Best practice 11.1 – Decouple storage from compute - Data Analytics Lens

Best practice 11.1 – Decouple storage from compute

It’s common for data assets to grow exponentially year over year. However, your compute needs might not grow at the same rate. Decoupling storage from compute allows you to manage the cost of storage and compute separately, and implement different cost optimization features to minimize cost.

Suggestion 11.1.1 – Use services that decouple compute from storage

Services that allow independent scaling of storage and compute allow for greater flexibility when handling workloads. This means when your workload is compute intensive you do not need to deploy a large storage array to meet the compute power for running your workload.

Suggestion 11.1.2 – Use Amazon Redshift RA3 instances types

Amazon Redshift RA3 instance types support the ability to decouple the compute and storage.
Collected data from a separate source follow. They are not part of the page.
-- pv_equiv track=rewrite | github.com/blkdev02/UTAx-CSE1309x | uta week 7.py | check
-- ===== SOURCE A (Python) =====
-- def check(lst, lst1):
--     count_row = 0
--     count_column = 0
--     a = None
--     for i in range(0, len(lst[0])):
--         for j in lst:
--             a = j
--         count_column += 1
--     count_row = len(lst1[1])
--
--     if count_row == count_column:
--         return True
--
--     else:
--         return False
-- ===== SOURCE B (Python) =====
-- def check(lst, lst1):
--     return len(lst[0]) == len(lst1[1])
-- ===== Notes on version B (the rewrite author's own statement) =====
-- stated objective: simpler
-- what changed: Replaces A's nested counting loops (which count one per column of lst[0] while uselessly scanning rows) with a direct length comparison len(lst[0]) == len(lst1[1]).
import Mathlib
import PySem

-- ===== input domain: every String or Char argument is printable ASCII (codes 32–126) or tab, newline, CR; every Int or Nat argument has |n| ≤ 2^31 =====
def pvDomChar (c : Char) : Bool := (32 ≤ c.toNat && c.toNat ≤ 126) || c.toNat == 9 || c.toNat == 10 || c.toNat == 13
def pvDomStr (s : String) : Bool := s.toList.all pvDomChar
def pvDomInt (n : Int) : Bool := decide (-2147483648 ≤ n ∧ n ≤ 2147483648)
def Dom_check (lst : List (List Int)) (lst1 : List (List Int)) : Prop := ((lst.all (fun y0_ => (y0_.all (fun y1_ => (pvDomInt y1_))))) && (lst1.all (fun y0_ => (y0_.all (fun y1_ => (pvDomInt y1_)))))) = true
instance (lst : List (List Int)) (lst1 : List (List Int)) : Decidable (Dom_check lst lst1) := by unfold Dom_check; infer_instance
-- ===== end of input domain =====

-- B replaces A's nested counting loops with a direct length comparison (simpler).


-- ===== PORT A =====
-- literal transliteration of A: the outer loop runs over range(0, len(lst[0])),
-- the inner loop repeatedly reassigns a := j (dead state, kept), count_column += 1 each outer step;
-- count_row = len(lst1[1]); return count_row == count_column.
-- lst[0] and lst1[1] use pyGet? (none = IndexError, excluded by Pre_check; the `false` arms are unreachable under Pre_).
def check (lst : List (List Int)) (lst1 : List (List Int)) : Bool :=
  match PySem.List.pyGet? lst 0 with
  | none => false
  | some r0 =>
    let st := (PySem.List.pyRange 0 (Int.ofNat r0.length) 1).foldl
      (fun (st : Int × Option (List Int)) _i =>
        let a := lst.foldl (fun (a : Option (List Int)) j => some j) st.2
        (st.1 + 1, a)) (0, none)
    match PySem.List.pyGet? lst1 1 with
    | none => false
    | some r1 =>
      let count_row : Int := Int.ofNat r1.length
      if count_row == st.1 then true else false

-- ===== PORT B =====
def check_alt (lst : List (List Int)) (lst1 : List (List Int)) : Bool :=
  match PySem.List.pyGet? lst 0, PySem.List.pyGet? lst1 1 with
  | some r0, some r1 => decide (r0.length = r1.length)
  | _, _ => false

-- ===== PRECONDITION & SPEC =====
-- A raises IndexError when lst is empty (lst[0]) or lst1 has fewer than two rows (lst1[1]); Pre_ excludes exactly those.
def Pre_check (lst : List (List Int)) (lst1 : List (List Int)) : Prop := lst ≠ [] ∧ 2 ≤ lst1.length
instance (lst : List (List Int)) (lst1 : List (List Int)) : Decidable (Pre_check lst lst1) := by unfold Pre_check; infer_instance
def pvWitness_check : List (List Int) × List (List Int) := ([[1, 2]], [[3], [4, 5]])
def Spec_check (lst : List (List Int)) (lst1 : List (List Int)) (out : Bool) : Prop := out = check_alt lst lst1
instance (lst : List (List Int)) (lst1 : List (List Int)) (out : Bool) : Decidable (Spec_check lst lst1 out) := by unfold Spec_check; infer_instance

-- ===== CLAIM (what is proved, stated in full; the proofs are below) =====
def Claim_equal_check : Prop := ∀ (lst : List (List Int)) (lst1 : List (List Int)), Dom_check lst lst1 → Pre_check lst lst1 → Spec_check lst lst1 (check lst lst1)

-- ===== LEMMAS AND PROOFS =====

-- the fold over pyRange 0 n 1 just adds 1 per element; its first component is n
lemma foldl_count (l : List Int) (lst : List (List Int)) (c : Int) (a : Option (List Int)) :
    (l.foldl (fun (st : Int × Option (List Int)) _i =>
        let a := lst.foldl (fun (a : Option (List Int)) j => some j) st.2
        (st.1 + 1, a)) (c, a)).1 = c + l.length := by
  induction l generalizing c a with
  | nil => simp
  | cons x xs ih => simp [List.foldl, ih]; omega

-- ===== VERDICT (by name: the statement is the Claim_ definition above) =====
theorem check_spec : Claim_equal_check := by
  intro lst lst1 _dom pre
  obtain ⟨hne, hlen⟩ := pre
  unfold Spec_check check check_alt
  obtain ⟨r0, hr0⟩ : ∃ r0, PySem.List.pyGet? lst 0 = some r0 := by
    cases lst with
    | nil => exact absurd rfl hne
    | cons x xs => exact ⟨x, by simp [PySem.List.pyGet?, PySem.List.pyIdx?]⟩
  obtain ⟨r1, hr1⟩ : ∃ r1, PySem.List.pyGet? lst1 1 = some r1 := by
    match lst1, hlen with
    | x :: y :: ys, _ => exact ⟨y, by simp [PySem.List.pyGet?, PySem.List.pyIdx?]⟩
  rw [hr0, hr1]
  simp only []
  rw [foldl_count]
  simp [PySem.List.pyRange]
  omega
This allows your Amazon Redshift storage to scale independently from your compute resources, which improves cost efficiencies for your data warehousing workloads.
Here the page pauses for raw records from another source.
-- pv_equiv track=rewrite | github.com/fuhailin/show-me-python-code | leetcode/魔法币.py | magiccoin
-- ===== SOURCE A (Python) =====
-- def magiccoin(n):
--     """
--     :type n: int
--     :rtype :string
--     """
--     temp=[]
--     if n<=0:
--         return 0
--     while(n>0):
--         if (n%2)==0:
--             temp.append(2)
--             n=(n-2)//2
--         else:
--             temp.append(1)
--             n=(n-1)//2
--     res=''
--     for i in range(1,len(temp)+1):
--         res=res+str(temp[len(temp)-i])
--     return res
-- ===== SOURCE B (Python) =====
-- def magiccoin(n):
--     """
--     :type n: int
--     :rtype :string
--     """
--     if n <= 0:
--         return 0
--     def _digits(m):
--         if m == 0:
--             return ''
--         d = 2 if m % 2 == 0 else 1
--         return _digits((m - d) // 2) + str(d)
--     return _digits(n)
-- ===== Notes on version B (the rewrite author's own statement) =====
-- stated objective: simpler
-- what changed: Replaces the append-to-list loop plus a separate index-reversal string loop with a single recursion on the shrinking number that builds the digit string most-significant-first, eliminating the temp list and the second loop.
-- outside the precondition, e.g. on magiccoin(0): A returns 0, B returns 0
import Mathlib
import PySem

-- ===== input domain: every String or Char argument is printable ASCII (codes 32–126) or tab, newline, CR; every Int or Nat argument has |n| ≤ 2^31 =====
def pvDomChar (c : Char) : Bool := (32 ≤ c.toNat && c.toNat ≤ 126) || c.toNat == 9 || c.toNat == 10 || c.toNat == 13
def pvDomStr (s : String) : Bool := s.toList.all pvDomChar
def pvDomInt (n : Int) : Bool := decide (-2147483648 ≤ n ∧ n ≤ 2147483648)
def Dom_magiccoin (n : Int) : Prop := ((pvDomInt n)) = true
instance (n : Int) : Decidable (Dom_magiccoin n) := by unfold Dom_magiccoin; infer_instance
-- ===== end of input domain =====

-- B replaces A's list-accumulate loop plus index-reversal string loop with one recursion
-- building the digit string most-significant-first (objective: simpler).

-- ===== PORT A =====
-- the while loop: appends 2 or 1 to temp and shrinks n
def magicLoop (n : Int) (temp : List Int) : List Int :=
  if h : n > 0 then
    if PySem.Int.mod n 2 == 0 then
      magicLoop (PySem.Int.floordiv (n - 2) 2) (temp ++ [2])
    else
      magicLoop (PySem.Int.floordiv (n - 1) 2) (temp ++ [1])
  else temp
termination_by n.toNat
decreasing_by
  · rw [PySem.Int.floordiv_eq_ediv_of_pos (by omega)]; omega
  · rw [PySem.Int.floordiv_eq_ediv_of_pos (by omega)]; omega

def magiccoin (n : Int) : String :=
  if n ≤ 0 then ""  -- Python returns the int 0 here (not a String); excluded by Pre_magiccoin
  else
    let temp := magicLoop n []
    -- for i in range(1, len(temp)+1): res = res + str(temp[len(temp)-i])
    (PySem.List.pyRange 1 ((temp.length : Int) + 1) 1).foldl
      (fun res i => res ++ PySem.Int.toStr (PySem.List.pyGetD temp ((temp.length : Int) - i) 0)) ""

-- ===== PORT B =====
-- _digits: base case m == 0 yields ""; the m < 0 branch of the guard is never
-- reached from magiccoin_alt (the guard only makes the recursion total).
def digitsB (m : Int) : String :=
  if _h : m ≤ 0 then ""
  else
    let d : Int := if PySem.Int.mod m 2 == 0 then 2 else 1
    digitsB (PySem.Int.floordiv (m - d) 2) ++ PySem.Int.toStr d
termination_by m.toNat
decreasing_by
  rw [PySem.Int.floordiv_eq_ediv_of_pos (by omega)]
  split at *
  · rename_i hmod
    have := PySem.Int.mod_eq_zero_iff_dvd m 2
    omega
  · omega

def magiccoin_alt (n : Int) : String :=
  if n ≤ 0 then ""  -- Python returns the int 0 here (not a String); excluded by Pre_magiccoin
  else digitsB n

-- ===== PRECONDITION & SPEC =====
-- Pre_ excludes n ≤ 0, where Python A (and B) return the int 0 — not a value of the declared string type.
def Pre_magiccoin (n : Int) : Prop := 0 < n
instance (n : Int) : Decidable (Pre_magiccoin n) := by unfold Pre_magiccoin; infer_instance
def pvWitness_magiccoin : Int := (7)

def Spec_magiccoin (n : Int) (out : String) : Prop := out = magiccoin_alt n
instance (n : Int) (out : String) : Decidable (Spec_magiccoin n out) := by unfold Spec_magiccoin; infer_instance

-- ===== CLAIM (what is proved, stated in full; the proofs are below) =====
def Claim_equal_magiccoin : Prop := ∀ (n : Int), Dom_magiccoin n → Pre_magiccoin n → Spec_magiccoin n (magiccoin n)

-- ===== LEMMAS AND PROOFS =====

-- fold rendering a digit list left-to-right
def renderR (l : List Int) : String := l.foldl (fun r x => r ++ PySem.Int.toStr x) ""

theorem renderR_append (l : List Int) (d : Int) :
    renderR (l ++ [d]) = renderR l ++ PySem.Int.toStr d := by
  simp [renderR, List.foldl_append]

theorem magicLoop_acc_aux : ∀ (k : Nat) (n : Int), n.toNat ≤ k →
    ∀ acc, magicLoop n acc = acc ++ magicLoop n [] := by
  intro k
  induction k with
  | zero =>
    intro n hn acc
    conv_lhs => rw [magicLoop]
    conv_rhs => rw [magicLoop]
    simp [show ¬ n > 0 by omega]
  | succ k ih =>
    intro n hn acc
    by_cases hpos : n > 0
    · conv_lhs => rw [magicLoop]
      conv_rhs => rw [magicLoop]
      simp only [dif_pos hpos, List.nil_append]
      by_cases hm : PySem.Int.mod n 2 == 0
      · simp only [if_pos hm]
        have hb : (PySem.Int.floordiv (n - 2) 2).toNat ≤ k := by
          rw [PySem.Int.floordiv_eq_ediv_of_pos (by omega)]; omega
        rw [ih _ hb (acc ++ [2]), ih _ hb [2]]
        simp
      · simp only [if_neg hm]
        have hb : (PySem.Int.floordiv (n - 1) 2).toNat ≤ k := by
          rw [PySem.Int.floordiv_eq_ediv_of_pos (by omega)]; omega
        rw [ih _ hb (acc ++ [1]), ih _ hb [1]]
        simp
    · conv_lhs => rw [magicLoop]
      conv_rhs => rw [magicLoop]
      simp [hpos]

theorem magicLoop_acc (n : Int) (acc : List Int) :
    magicLoop n acc = acc ++ magicLoop n [] :=
  magicLoop_acc_aux n.toNat n le_rfl acc

theorem map_range_rev (temp : List Int) :
    (List.range temp.length).map
      (fun k : Nat => PySem.List.pyGetD temp ((temp.length : Int) - (1 + (k : Int))) 0)
      = temp.reverse := by
  apply List.ext_getElem
  · simp
  · intro j hj1 hj2
    simp only [List.getElem_map, List.getElem_range, List.getElem_reverse]
    simp only [List.length_map, List.length_range] at hj1
    rw [show ((temp.length : Int) - (1 + (j : Int))) = ((temp.length - 1 - j : Nat) : Int) by omega]
    rw [PySem.List.pyGetD_natCast]
    rw [List.getD_eq_getElem _ _ (by omega)]

theorem render_eq (temp : List Int) :
    (PySem.List.pyRange 1 ((temp.length : Int) + 1) 1).foldl
      (fun res i => res ++ PySem.Int.toStr (PySem.List.pyGetD temp ((temp.length : Int) - i) 0)) ""
      = renderR temp.reverse := by
  rw [PySem.List.pyRange_one, ← map_range_rev temp]
  simp only [renderR, List.foldl_map]
  rw [show ((temp.length : Int) + 1 - 1).toNat = temp.length by omega]

theorem main_aux : ∀ (k : Nat) (n : Int), n.toNat ≤ k →
    renderR (magicLoop n []).reverse = digitsB n := by
  intro k
  induction k with
  | zero =>
    intro n hn
    rw [magicLoop, digitsB]
    simp [show ¬ n > 0 by omega, show n ≤ 0 by omega, renderR]
  | succ k ih =>
    intro n hn
    by_cases hpos : n > 0
    · rw [magicLoop, digitsB]
      simp only [dif_pos hpos, dif_neg (show ¬ n ≤ 0 by omega)]
      by_cases hm : PySem.Int.mod n 2 == 0
      · simp only [if_pos hm]
        rw [magicLoop_acc, List.reverse_append]
        simp only [List.nil_append, List.reverse_cons, List.reverse_nil, List.nil_append]
        rw [renderR_append]
        rw [ih _ (by rw [PySem.Int.floordiv_eq_ediv_of_pos (by omega)]; omega)]
      · simp only [if_neg hm]
        rw [magicLoop_acc, List.reverse_append]
        simp only [List.nil_append, List.reverse_cons, List.reverse_nil, List.nil_append]
        rw [renderR_append]
        rw [ih _ (by rw [PySem.Int.floordiv_eq_ediv_of_pos (by omega)]; omega)]
    · rw [magicLoop, digitsB]
      simp [hpos, show n ≤ 0 by omega, renderR]

theorem main_eq (n : Int) : renderR (magicLoop n []).reverse = digitsB n :=
  main_aux n.toNat n le_rfl

-- ===== VERDICT (by name: the statement is the Claim_ definition above) =====
theorem magiccoin_spec : Claim_equal_magiccoin := by
  intro n _ hpre
  have hn : 0 < n := hpre
  unfold Spec_magiccoin magiccoin magiccoin_alt
  rw [if_neg (by omega), if_neg (by omega)]
  simpa [render_eq] using main_eq n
Suggestion 11.1.3 – Use a decoupled file system for Big Data workloads

The EMR file system (EMRFS) is an implementation of HDFS that all Amazon EMR clusters use for reading and writing regular files from Amazon EMR directly to Amazon S3. By using EMRFS, your organization is only charged for the storage used, rather than paying for overprovisioned and underutilized HDFS EBS storage.

Suggestion 11.1.4 – Use Amazon S3 Select and Amazon S3 Glacier Select to reduce data retrieval

Amazon S3 Select and Amazon S3 Glacier Select allow applications to retrieve only a subset of data from an object by using simple SQL expressions. This reduces the overall amount of information that has been requested and reduces downstream data duplication.